WORK REQUIRED: Please restate exactly what appears in the records below from the first line to the line where "if any(any(keyword in" is, that line included.

ENTRIES SUPPLIED:
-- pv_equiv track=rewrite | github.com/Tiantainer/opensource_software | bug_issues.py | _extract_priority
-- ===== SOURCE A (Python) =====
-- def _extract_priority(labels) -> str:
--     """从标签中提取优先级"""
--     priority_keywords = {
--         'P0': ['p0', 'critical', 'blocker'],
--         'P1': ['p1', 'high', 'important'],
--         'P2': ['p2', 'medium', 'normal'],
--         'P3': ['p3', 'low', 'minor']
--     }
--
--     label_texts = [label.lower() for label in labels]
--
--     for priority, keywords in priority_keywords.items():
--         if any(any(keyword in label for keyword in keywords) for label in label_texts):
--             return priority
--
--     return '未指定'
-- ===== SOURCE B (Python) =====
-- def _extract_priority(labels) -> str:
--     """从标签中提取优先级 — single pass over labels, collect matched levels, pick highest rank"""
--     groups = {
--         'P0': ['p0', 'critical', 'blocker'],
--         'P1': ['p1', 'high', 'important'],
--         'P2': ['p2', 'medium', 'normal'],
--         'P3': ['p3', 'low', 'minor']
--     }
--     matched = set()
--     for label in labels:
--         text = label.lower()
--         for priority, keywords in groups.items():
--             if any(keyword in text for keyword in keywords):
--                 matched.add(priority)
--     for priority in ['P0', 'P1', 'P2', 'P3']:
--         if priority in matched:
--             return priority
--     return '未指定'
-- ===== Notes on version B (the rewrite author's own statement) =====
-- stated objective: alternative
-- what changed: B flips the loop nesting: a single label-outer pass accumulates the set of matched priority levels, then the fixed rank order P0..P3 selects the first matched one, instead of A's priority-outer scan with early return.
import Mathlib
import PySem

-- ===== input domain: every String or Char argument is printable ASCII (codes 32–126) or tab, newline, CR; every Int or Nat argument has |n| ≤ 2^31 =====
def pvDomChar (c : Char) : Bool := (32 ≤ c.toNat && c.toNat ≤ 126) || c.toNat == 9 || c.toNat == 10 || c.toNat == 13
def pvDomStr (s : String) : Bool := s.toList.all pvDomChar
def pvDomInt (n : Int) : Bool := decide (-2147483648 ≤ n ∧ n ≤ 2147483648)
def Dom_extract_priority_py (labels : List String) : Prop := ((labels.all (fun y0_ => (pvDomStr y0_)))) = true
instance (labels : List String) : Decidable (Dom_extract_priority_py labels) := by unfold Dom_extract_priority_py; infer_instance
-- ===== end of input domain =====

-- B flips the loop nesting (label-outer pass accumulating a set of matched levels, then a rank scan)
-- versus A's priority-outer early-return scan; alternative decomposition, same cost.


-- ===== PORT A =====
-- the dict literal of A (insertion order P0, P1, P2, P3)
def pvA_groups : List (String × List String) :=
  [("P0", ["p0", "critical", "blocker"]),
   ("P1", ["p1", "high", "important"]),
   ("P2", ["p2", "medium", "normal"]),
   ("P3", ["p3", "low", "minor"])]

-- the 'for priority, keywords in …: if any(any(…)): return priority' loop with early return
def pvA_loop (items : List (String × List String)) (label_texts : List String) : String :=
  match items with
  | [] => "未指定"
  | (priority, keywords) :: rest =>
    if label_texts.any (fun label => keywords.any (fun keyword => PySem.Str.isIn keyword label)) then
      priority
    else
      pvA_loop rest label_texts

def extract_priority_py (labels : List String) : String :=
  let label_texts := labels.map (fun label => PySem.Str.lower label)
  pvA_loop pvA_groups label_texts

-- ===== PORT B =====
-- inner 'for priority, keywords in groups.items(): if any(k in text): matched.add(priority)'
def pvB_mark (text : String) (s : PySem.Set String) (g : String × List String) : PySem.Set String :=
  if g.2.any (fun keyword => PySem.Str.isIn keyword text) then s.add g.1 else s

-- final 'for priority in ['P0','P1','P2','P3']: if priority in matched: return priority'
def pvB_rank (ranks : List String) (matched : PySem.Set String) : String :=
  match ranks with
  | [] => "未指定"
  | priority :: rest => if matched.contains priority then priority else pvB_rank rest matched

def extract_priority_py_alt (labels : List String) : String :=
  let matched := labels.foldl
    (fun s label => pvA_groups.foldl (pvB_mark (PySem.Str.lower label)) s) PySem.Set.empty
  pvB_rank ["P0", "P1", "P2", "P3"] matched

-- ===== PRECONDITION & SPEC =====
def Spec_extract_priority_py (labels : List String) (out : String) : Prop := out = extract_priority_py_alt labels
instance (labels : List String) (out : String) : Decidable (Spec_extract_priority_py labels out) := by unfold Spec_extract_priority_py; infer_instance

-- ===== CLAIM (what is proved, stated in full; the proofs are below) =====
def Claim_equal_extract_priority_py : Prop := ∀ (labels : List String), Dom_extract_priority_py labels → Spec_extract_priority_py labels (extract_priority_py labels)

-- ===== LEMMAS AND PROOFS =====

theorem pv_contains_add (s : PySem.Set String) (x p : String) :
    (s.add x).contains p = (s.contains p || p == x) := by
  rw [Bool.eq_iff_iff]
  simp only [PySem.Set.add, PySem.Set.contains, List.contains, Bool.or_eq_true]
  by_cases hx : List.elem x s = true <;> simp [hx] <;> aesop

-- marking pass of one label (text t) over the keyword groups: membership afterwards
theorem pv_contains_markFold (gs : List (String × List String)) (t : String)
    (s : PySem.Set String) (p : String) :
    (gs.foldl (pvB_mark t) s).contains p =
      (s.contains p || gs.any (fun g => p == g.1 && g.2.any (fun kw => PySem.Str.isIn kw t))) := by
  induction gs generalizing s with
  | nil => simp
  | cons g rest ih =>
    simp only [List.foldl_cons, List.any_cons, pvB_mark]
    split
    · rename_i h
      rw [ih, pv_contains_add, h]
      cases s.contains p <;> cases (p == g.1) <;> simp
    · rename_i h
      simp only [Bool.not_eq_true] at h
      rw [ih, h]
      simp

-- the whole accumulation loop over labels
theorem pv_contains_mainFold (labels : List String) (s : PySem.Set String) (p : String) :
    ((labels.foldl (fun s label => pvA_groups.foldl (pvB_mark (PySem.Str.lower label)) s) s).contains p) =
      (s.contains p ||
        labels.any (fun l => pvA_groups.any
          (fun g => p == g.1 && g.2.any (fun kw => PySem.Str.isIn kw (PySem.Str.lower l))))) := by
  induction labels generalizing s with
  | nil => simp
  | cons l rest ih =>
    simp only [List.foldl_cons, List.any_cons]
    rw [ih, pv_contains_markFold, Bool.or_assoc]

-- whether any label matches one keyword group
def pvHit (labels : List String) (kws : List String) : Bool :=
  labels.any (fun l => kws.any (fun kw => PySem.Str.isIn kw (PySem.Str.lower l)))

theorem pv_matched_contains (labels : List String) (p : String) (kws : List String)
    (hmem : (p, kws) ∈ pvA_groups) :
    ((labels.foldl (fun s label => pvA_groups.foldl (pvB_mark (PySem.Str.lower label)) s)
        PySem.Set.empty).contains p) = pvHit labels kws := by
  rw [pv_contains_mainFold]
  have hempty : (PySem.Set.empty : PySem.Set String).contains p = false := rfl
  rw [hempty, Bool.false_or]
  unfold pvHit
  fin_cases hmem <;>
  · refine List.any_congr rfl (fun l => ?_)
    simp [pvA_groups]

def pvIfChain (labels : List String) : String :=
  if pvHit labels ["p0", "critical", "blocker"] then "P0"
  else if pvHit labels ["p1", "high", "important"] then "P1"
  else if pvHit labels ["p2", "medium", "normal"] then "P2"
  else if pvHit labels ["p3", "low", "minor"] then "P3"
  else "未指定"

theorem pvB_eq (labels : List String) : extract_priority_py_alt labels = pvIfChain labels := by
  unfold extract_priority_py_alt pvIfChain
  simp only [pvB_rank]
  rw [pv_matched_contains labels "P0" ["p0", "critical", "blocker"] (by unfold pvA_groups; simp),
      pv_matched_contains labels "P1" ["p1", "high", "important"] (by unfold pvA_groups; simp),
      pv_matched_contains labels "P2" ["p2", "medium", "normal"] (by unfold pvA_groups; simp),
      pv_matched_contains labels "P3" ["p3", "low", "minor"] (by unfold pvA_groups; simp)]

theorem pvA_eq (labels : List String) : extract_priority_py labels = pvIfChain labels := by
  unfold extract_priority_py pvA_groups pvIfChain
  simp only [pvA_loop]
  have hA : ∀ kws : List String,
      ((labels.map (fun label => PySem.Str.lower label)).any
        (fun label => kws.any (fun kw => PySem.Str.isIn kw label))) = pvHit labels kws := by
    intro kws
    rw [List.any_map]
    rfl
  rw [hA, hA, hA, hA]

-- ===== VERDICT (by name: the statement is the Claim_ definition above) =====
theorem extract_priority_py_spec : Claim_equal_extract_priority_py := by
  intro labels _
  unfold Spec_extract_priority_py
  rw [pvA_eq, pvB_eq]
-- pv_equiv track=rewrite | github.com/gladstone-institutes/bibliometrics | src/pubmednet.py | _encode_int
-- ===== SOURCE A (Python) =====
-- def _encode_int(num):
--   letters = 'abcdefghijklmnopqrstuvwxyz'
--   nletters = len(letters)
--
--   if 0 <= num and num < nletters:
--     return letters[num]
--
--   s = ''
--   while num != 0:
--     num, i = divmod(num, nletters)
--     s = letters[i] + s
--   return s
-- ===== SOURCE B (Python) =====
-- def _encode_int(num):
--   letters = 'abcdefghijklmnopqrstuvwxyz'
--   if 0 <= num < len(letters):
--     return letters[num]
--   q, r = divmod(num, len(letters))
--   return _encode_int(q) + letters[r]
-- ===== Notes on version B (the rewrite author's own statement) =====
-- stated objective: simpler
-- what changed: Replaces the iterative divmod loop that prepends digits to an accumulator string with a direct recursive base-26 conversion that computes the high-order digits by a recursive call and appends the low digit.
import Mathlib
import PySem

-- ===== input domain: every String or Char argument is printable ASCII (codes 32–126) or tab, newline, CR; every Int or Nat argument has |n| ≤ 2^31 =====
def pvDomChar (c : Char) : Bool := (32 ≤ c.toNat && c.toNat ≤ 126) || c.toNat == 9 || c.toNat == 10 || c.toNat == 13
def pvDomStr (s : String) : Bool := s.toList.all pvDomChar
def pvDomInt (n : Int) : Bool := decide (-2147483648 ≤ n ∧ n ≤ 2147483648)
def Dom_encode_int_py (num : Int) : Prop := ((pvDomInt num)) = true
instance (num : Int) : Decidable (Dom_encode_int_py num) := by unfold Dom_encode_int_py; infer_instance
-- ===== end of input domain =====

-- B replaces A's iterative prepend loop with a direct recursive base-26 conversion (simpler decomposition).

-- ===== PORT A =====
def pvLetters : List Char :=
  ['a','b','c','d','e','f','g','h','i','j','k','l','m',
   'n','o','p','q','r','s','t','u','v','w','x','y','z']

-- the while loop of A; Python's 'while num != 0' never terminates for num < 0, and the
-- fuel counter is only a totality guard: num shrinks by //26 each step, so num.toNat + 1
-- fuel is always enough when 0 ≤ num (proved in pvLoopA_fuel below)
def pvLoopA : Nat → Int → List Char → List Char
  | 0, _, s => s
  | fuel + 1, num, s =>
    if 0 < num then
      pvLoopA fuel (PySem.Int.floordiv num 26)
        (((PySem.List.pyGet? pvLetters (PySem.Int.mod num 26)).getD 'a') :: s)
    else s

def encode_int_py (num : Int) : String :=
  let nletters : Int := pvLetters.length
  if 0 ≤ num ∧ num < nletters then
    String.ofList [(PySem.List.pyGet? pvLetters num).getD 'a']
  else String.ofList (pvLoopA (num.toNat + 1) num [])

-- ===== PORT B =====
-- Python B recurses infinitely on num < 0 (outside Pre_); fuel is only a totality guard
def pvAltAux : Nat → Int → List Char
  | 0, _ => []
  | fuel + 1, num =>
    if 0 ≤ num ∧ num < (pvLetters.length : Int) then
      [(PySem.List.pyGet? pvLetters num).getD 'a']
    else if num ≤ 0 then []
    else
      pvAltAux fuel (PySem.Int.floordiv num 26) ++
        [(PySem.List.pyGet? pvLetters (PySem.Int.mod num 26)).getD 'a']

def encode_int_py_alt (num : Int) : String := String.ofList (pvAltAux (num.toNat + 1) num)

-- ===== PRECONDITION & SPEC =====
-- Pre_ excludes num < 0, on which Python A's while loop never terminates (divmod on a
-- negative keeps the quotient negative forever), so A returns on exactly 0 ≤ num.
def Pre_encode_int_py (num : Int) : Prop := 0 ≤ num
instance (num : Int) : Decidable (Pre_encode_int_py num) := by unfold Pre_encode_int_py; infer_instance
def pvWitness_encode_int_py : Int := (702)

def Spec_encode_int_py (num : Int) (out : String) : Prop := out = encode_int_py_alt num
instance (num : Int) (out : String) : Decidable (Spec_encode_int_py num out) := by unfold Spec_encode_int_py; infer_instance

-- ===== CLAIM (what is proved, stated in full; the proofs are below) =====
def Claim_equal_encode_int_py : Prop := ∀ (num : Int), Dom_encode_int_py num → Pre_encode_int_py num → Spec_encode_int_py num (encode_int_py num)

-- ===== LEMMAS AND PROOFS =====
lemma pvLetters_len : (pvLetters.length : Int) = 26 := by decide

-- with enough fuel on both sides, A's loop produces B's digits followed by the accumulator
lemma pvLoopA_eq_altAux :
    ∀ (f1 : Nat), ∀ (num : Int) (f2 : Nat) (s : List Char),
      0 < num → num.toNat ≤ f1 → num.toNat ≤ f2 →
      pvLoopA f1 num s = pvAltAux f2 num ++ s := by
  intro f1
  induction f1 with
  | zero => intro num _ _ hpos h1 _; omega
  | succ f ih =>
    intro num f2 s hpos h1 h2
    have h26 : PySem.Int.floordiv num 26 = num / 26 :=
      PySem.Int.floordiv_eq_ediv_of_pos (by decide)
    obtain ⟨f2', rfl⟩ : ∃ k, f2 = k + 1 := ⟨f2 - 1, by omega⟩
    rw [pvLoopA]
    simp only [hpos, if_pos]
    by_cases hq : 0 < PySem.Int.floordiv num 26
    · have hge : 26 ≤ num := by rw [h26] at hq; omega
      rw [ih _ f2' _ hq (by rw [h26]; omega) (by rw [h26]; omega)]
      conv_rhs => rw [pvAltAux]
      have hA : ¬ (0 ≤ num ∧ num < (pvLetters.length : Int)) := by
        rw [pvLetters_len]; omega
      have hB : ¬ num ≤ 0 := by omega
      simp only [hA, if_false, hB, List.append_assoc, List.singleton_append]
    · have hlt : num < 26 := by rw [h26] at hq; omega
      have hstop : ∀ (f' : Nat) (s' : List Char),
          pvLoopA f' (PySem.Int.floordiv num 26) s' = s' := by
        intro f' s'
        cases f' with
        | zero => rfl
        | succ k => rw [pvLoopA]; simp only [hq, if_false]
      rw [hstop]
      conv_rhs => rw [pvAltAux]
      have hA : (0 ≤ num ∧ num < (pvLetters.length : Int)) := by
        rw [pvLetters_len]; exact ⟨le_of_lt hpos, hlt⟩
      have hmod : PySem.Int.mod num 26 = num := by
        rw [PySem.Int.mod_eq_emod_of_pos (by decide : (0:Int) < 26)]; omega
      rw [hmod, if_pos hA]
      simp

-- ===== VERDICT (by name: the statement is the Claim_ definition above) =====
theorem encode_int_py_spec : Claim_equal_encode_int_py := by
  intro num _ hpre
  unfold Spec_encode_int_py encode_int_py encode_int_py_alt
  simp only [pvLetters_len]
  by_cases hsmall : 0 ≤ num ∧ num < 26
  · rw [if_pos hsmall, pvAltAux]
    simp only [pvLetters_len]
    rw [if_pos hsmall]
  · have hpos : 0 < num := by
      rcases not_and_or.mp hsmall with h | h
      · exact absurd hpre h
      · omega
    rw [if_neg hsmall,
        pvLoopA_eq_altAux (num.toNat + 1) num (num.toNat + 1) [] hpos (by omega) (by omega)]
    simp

ANSWER TO THIS PROBLEM:
-- pv_equiv track=rewrite | github.com/Tiantainer/opensource_software | bug_issues.py | _extract_priority
-- ===== SOURCE A (Python) =====
-- def _extract_priority(labels) -> str:
--     """从标签中提取优先级"""
--     priority_keywords = {
--         'P0': ['p0', 'critical', 'blocker'],
--         'P1': ['p1', 'high', 'important'],
--         'P2': ['p2', 'medium', 'normal'],
--         'P3': ['p3', 'low', 'minor']
--     }
--
--     label_texts = [label.lower() for label in labels]
--
--     for priority, keywords in priority_keywords.items():
--         if any(any(keyword in label for keyword in keywords) for label in label_texts):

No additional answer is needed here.